-- pv_equiv track=rewrite | github.com/samayunPathan/leetcode-programming-practise | 2490_circle_sentence.py | circle_s
-- ===== SOURCE A (Python) =====
-- def circle_s(s):
--     s=s.split(' ');c=0;i=0
--     l=len(s)
--     if l<2:
--         if s[0][0]==s[0][-1]:
--             return True
--     else:
--         i=0
--         while i<l-1:
--             if s[i][-1]==s[i+1][0]:
--                 c+=1
--             i+=1
--     return c==l-1 and s[0][0]==s[-1][-1]
-- ===== SOURCE B (Python) =====
-- def circle_s(s):
--     words = s.split(' ')
--     rotated = words[1:] + words[:1]
--     c = 0
--     for w, r in zip(words, rotated):
--         if w[-1] == r[0]:
--             c += 1
--     return c == len(words)
-- ===== Notes on version B (the rewrite author's own statement) =====
-- stated objective: simpler
-- what changed: B replaces A's three-way structure (special-case for a single word, an index-driven while loop over adjacent pairs, plus a separate first/last-letter closing check) by one uniform count over zip(words, rotated) with rotated = words[1:]+words[:1], so the closing pair is just another pair and the length-1 case needs no branch.
-- outside the precondition, e.g. on circle_s(' '): A raises IndexError, B raises IndexError
import Mathlib
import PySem

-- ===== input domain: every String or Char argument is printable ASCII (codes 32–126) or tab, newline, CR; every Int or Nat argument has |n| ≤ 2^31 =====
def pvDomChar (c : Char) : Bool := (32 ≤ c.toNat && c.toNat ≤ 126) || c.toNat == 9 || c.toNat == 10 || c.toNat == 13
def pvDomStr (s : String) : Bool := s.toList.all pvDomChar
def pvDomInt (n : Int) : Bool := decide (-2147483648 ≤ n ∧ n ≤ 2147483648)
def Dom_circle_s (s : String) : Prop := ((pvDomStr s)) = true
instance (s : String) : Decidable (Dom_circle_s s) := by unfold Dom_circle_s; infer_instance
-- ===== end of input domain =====

set_option maxHeartbeats 1000000


-- B folds A's single-word special case, adjacent-pair while loop and separate wrap check into one
-- uniform count over zip(words, rotated); objective: simpler.

-- w[j] on a word; the ' ' default is only reached where Python raises IndexError (outside Pre_)
def pvWordGet (w : String) (j : Int) : Char := (PySem.Str.pyGet? w j).getD ' '

-- ===== PORT A =====
def circle_s (s : String) : Bool :=
  let ws := (PySem.Str.split? s " ").getD []
  let l : Int := ws.length
  if l < 2 then
    if pvWordGet (PySem.List.pyGetD ws 0 "") 0 == pvWordGet (PySem.List.pyGetD ws 0 "") (-1) then
      true
    else
      decide ((0 : Int) = l - 1) &&
        (pvWordGet (PySem.List.pyGetD ws 0 "") 0 == pvWordGet (PySem.List.pyGetD ws (-1) "") (-1))
  else
    let c := (PySem.List.pyRange 0 (l - 1) 1).foldl
      (fun c i =>
        if pvWordGet (PySem.List.pyGetD ws i "") (-1) == pvWordGet (PySem.List.pyGetD ws (i + 1) "") 0 then
          c + 1
        else c) (0 : Int)
    decide (c = l - 1) &&
      (pvWordGet (PySem.List.pyGetD ws 0 "") 0 == pvWordGet (PySem.List.pyGetD ws (-1) "") (-1))

-- ===== PORT B =====
def circle_s_alt (s : String) : Bool :=
  let ws := (PySem.Str.split? s " ").getD []
  let rotated := PySem.List.slice ws (some 1) none ++ PySem.List.slice ws none (some 1)
  let c := (ws.zip rotated).foldl
    (fun c p => if pvWordGet p.1 (-1) == pvWordGet p.2 0 then c + 1 else c) (0 : Int)
  decide (c = (ws.length : Int))

-- ===== PRECONDITION & SPEC =====
-- Pre_ excludes exactly the inputs where Python A raises IndexError: some word of s.split(' ')
-- is empty (empty s, leading/trailing space, or two adjacent spaces); B raises there too.
def Pre_circle_s (s : String) : Prop := ∀ w ∈ (PySem.Str.split? s " ").getD [], w ≠ ""
instance (s : String) : Decidable (Pre_circle_s s) := by unfold Pre_circle_s; infer_instance

def pvWitness_circle_s : String := "ab ba"

def Spec_circle_s (s : String) (out : Bool) : Prop := out = circle_s_alt s
instance (s : String) (out : Bool) : Decidable (Spec_circle_s s out) := by unfold Spec_circle_s; infer_instance

-- ===== CLAIM (what is proved, stated in full; the proofs are below) =====
def Claim_equal_circle_s : Prop := ∀ (s : String), Dom_circle_s s → Pre_circle_s s → Spec_circle_s s (circle_s s)

-- ===== LEMMAS AND PROOFS =====

theorem pvWordGet_comm (a b : String) :
    (pvWordGet a 0 == pvWordGet b (-1)) = (pvWordGet b (-1) == pvWordGet a 0) := by
  rw [Bool.eq_iff_iff]
  simp only [beq_iff_eq]
  exact eq_comm

theorem pv_zip_tail_eq (ws : List String) :
    ws.zip ws.tail
      = (List.range (ws.length - 1)).map (fun k => (ws.getD k "", ws.getD (k + 1) "")) := by
  apply List.ext_getElem
  · simp [List.length_zip, List.length_tail]
  · intro i h1 h2
    have h1' : i < ws.length - 1 := by
      simpa [List.length_zip, List.length_tail] using h1
    have hi : i < ws.length := by omega
    have hi1 : i + 1 < ws.length := by omega
    simp [List.getElem_zip, List.getElem_tail, List.getD_eq_getElem?_getD,
      List.getElem?_eq_getElem hi, List.getElem?_eq_getElem hi1]

-- the while-loop count over range(l-1) equals the count over zip(ws, ws.tail)
theorem pv_countA (ws : List String) :
    (PySem.List.pyRange 0 ((ws.length : Int) - 1) 1).foldl
      (fun c i =>
        if pvWordGet (PySem.List.pyGetD ws i "") (-1)
            == pvWordGet (PySem.List.pyGetD ws (i + 1) "") 0 then c + 1 else c) (0 : Int)
    = ((ws.zip ws.tail).countP
        (fun p => pvWordGet p.1 (-1) == pvWordGet p.2 0) : Int) := by
  set P : Int → Bool := fun i =>
      pvWordGet (PySem.List.pyGetD ws i "") (-1) == pvWordGet (PySem.List.pyGetD ws (i + 1) "") 0
    with hP
  rw [PySem.List.foldl_if_add_one P, zero_add]
  have hr : PySem.List.pyRange 0 ((ws.length : Int) - 1) 1
      = List.map (fun k : Nat => (k : Int)) (List.range (ws.length - 1)) := by
    rw [PySem.List.pyRange_one]
    have ht : ((ws.length : Int) - 1 - 0).toNat = ws.length - 1 := by omega
    rw [ht]
    apply List.map_congr_left
    intro k _
    omega
  rw [hr, List.countP_map, pv_zip_tail_eq, List.countP_map]
  congr 1
  apply List.countP_congr
  intro k hk
  simp only [List.mem_range] at hk
  simp only [Function.comp, hP]
  have e2 : ((k : Nat) : Int) + 1 = (((k + 1 : Nat)) : Int) := by push_cast; ring
  rw [e2, PySem.List.pyGetD_natCast, PySem.List.pyGetD_natCast]

theorem pv_zip_wrap (t : List String) : ∀ (a x : String),
    (a :: t).zip (t ++ [x]) = (a :: t).zip t ++ [((a :: t).getLast (by simp), x)] := by
  induction t with
  | nil => intro a x; simp
  | cons b t' ih =>
    intro a x
    simp only [List.cons_append, List.zip_cons_cons]
    rw [ih b x]
    simp [List.getLast_cons]

theorem pv_main (ws : List String) :
    (let l : Int := ws.length
     if l < 2 then
       if pvWordGet (PySem.List.pyGetD ws 0 "") 0 == pvWordGet (PySem.List.pyGetD ws 0 "") (-1) then
         true
       else
         decide ((0 : Int) = l - 1) &&
           (pvWordGet (PySem.List.pyGetD ws 0 "") 0 == pvWordGet (PySem.List.pyGetD ws (-1) "") (-1))
     else
       let c := (PySem.List.pyRange 0 (l - 1) 1).foldl
         (fun c i =>
           if pvWordGet (PySem.List.pyGetD ws i "") (-1)
               == pvWordGet (PySem.List.pyGetD ws (i + 1) "") 0 then c + 1 else c) (0 : Int)
       decide (c = l - 1) &&
         (pvWordGet (PySem.List.pyGetD ws 0 "") 0 == pvWordGet (PySem.List.pyGetD ws (-1) "") (-1)))
    =
    (let rotated := PySem.List.slice ws (some 1) none ++ PySem.List.slice ws none (some 1)
     let c := (ws.zip rotated).foldl
       (fun c p => if pvWordGet p.1 (-1) == pvWordGet p.2 0 then c + 1 else c) (0 : Int)
     decide (c = (ws.length : Int))) := by
  match ws with
  | [] => decide
  | [a] =>
    rw [PySem.List.slice_from_one, PySem.List.slice_to _ (by norm_num : (0:Int) ≤ 1)]
    by_cases h : pvWordGet a (-1) = pvWordGet a 0
    · simp [PySem.List.pyGetD, PySem.List.pyGet?, PySem.List.pyIdx?, h]
    · have h' : ¬ (pvWordGet a 0 = pvWordGet a (-1)) := fun e => h e.symm
      simp [PySem.List.pyGetD, PySem.List.pyGet?, PySem.List.pyIdx?, h, h']
  | a :: b :: t =>
    have hlen : (2 : Int) ≤ ((a :: b :: t).length : Int) := by simp; omega
    simp only []
    rw [if_neg (by omega)]
    rw [PySem.List.slice_from_one, PySem.List.slice_to _ (by norm_num : (0:Int) ≤ 1)]
    have htake : List.take (1:Int).toNat (a :: b :: t) = [a] := by simp
    rw [htake, List.tail_cons]
    rw [pv_zip_wrap (b :: t) a a]
    rw [List.foldl_append]
    rw [PySem.List.foldl_if_add_one
      (fun p : String × String => pvWordGet p.1 (-1) == pvWordGet p.2 0)]
    rw [PySem.List.foldl_if_add_one
      (fun p : String × String => pvWordGet p.1 (-1) == pvWordGet p.2 0)]
    rw [zero_add, pv_countA]
    simp only [List.tail_cons]
    set L := ((a :: b :: t).getLast (by simp : (a :: b :: t) ≠ [])) with hL
    set n : Nat := (a :: b :: t).length with hn
    set cnt : Nat := ((a :: b :: t).zip (b :: t)).countP
        (fun p => pvWordGet p.1 (-1) == pvWordGet p.2 0) with hcnt
    have hzl : ((a :: b :: t).zip (b :: t)).length = n - 1 := by
      simp [List.length_zip, hn]
    have hle : cnt ≤ n - 1 := by
      have h := List.countP_le_length
        (p := fun p : String × String => pvWordGet p.1 (-1) == pvWordGet p.2 0)
        (l := (a :: b :: t).zip (b :: t))
      omega
    have hn2 : 2 ≤ n := by simp [hn]
    have hget0 : PySem.List.pyGetD (a :: b :: t) 0 "" = a := by
      have h := PySem.List.pyGetD_natCast (a :: b :: t) 0 ""
      simpa using h
    have hgetm1 : PySem.List.pyGetD (a :: b :: t) (-1) "" = L := by
      have h := PySem.List.pyGetD_neg_natCast (a :: b :: t) 1 "" (by norm_num) (by simp)
      rw [hL, List.getLast_eq_getElem]
      simpa using h
    have hcp : (List.countP (fun p : String × String => pvWordGet p.1 (-1) == pvWordGet p.2 0)
        [(L, a)]) = (if (pvWordGet L (-1) == pvWordGet a 0) = true then 1 else 0) := by
      simp [List.countP_cons]
    rw [hget0, hgetm1, pvWordGet_comm, hcp]
    by_cases hw : (pvWordGet L (-1) == pvWordGet a 0) = true
    · rw [hw, if_pos rfl, Bool.and_true]
      rw [decide_eq_decide]
      push_cast
      constructor <;> intro h <;> omega
    · rw [Bool.not_eq_true] at hw
      rw [hw, Bool.and_false, if_neg (by simp)]
      have hne : ¬ ((cnt : Int) + ((0 : Nat) : Int) = (n : Int)) := by push_cast; omega
      rw [decide_eq_false hne]

-- ===== VERDICT (by name: the statement is the Claim_ definition above) =====
theorem circle_s_spec : Claim_equal_circle_s := by
  intro s _ _
  unfold Spec_circle_s circle_s circle_s_alt
  exact pv_main ((PySem.Str.split? s " ").getD [])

================

**Exercise**: Exact copies of the line containing "have h := PySem.List.pyGetD_natCast" and of every line after it through the end of the entries are all that should be output.

**Your solution**:
      have h := PySem.List.pyGetD_natCast (a :: b :: t) 0 ""
      simpa using h
    have hgetm1 : PySem.List.pyGetD (a :: b :: t) (-1) "" = L := by
      have h := PySem.List.pyGetD_neg_natCast (a :: b :: t) 1 "" (by norm_num) (by simp)
      rw [hL, List.getLast_eq_getElem]
      simpa using h
    have hcp : (List.countP (fun p : String × String => pvWordGet p.1 (-1) == pvWordGet p.2 0)
        [(L, a)]) = (if (pvWordGet L (-1) == pvWordGet a 0) = true then 1 else 0) := by
      simp [List.countP_cons]
    rw [hget0, hgetm1, pvWordGet_comm, hcp]
    by_cases hw : (pvWordGet L (-1) == pvWordGet a 0) = true
    · rw [hw, if_pos rfl, Bool.and_true]
      rw [decide_eq_decide]
      push_cast
      constructor <;> intro h <;> omega
    · rw [Bool.not_eq_true] at hw
      rw [hw, Bool.and_false, if_neg (by simp)]
      have hne : ¬ ((cnt : Int) + ((0 : Nat) : Int) = (n : Int)) := by push_cast; omega
      rw [decide_eq_false hne]

-- ===== VERDICT (by name: the statement is the Claim_ definition above) =====
theorem circle_s_spec : Claim_equal_circle_s := by
  intro s _ _
  unfold Spec_circle_s circle_s circle_s_alt
  exact pv_main ((PySem.Str.split? s " ").getD [])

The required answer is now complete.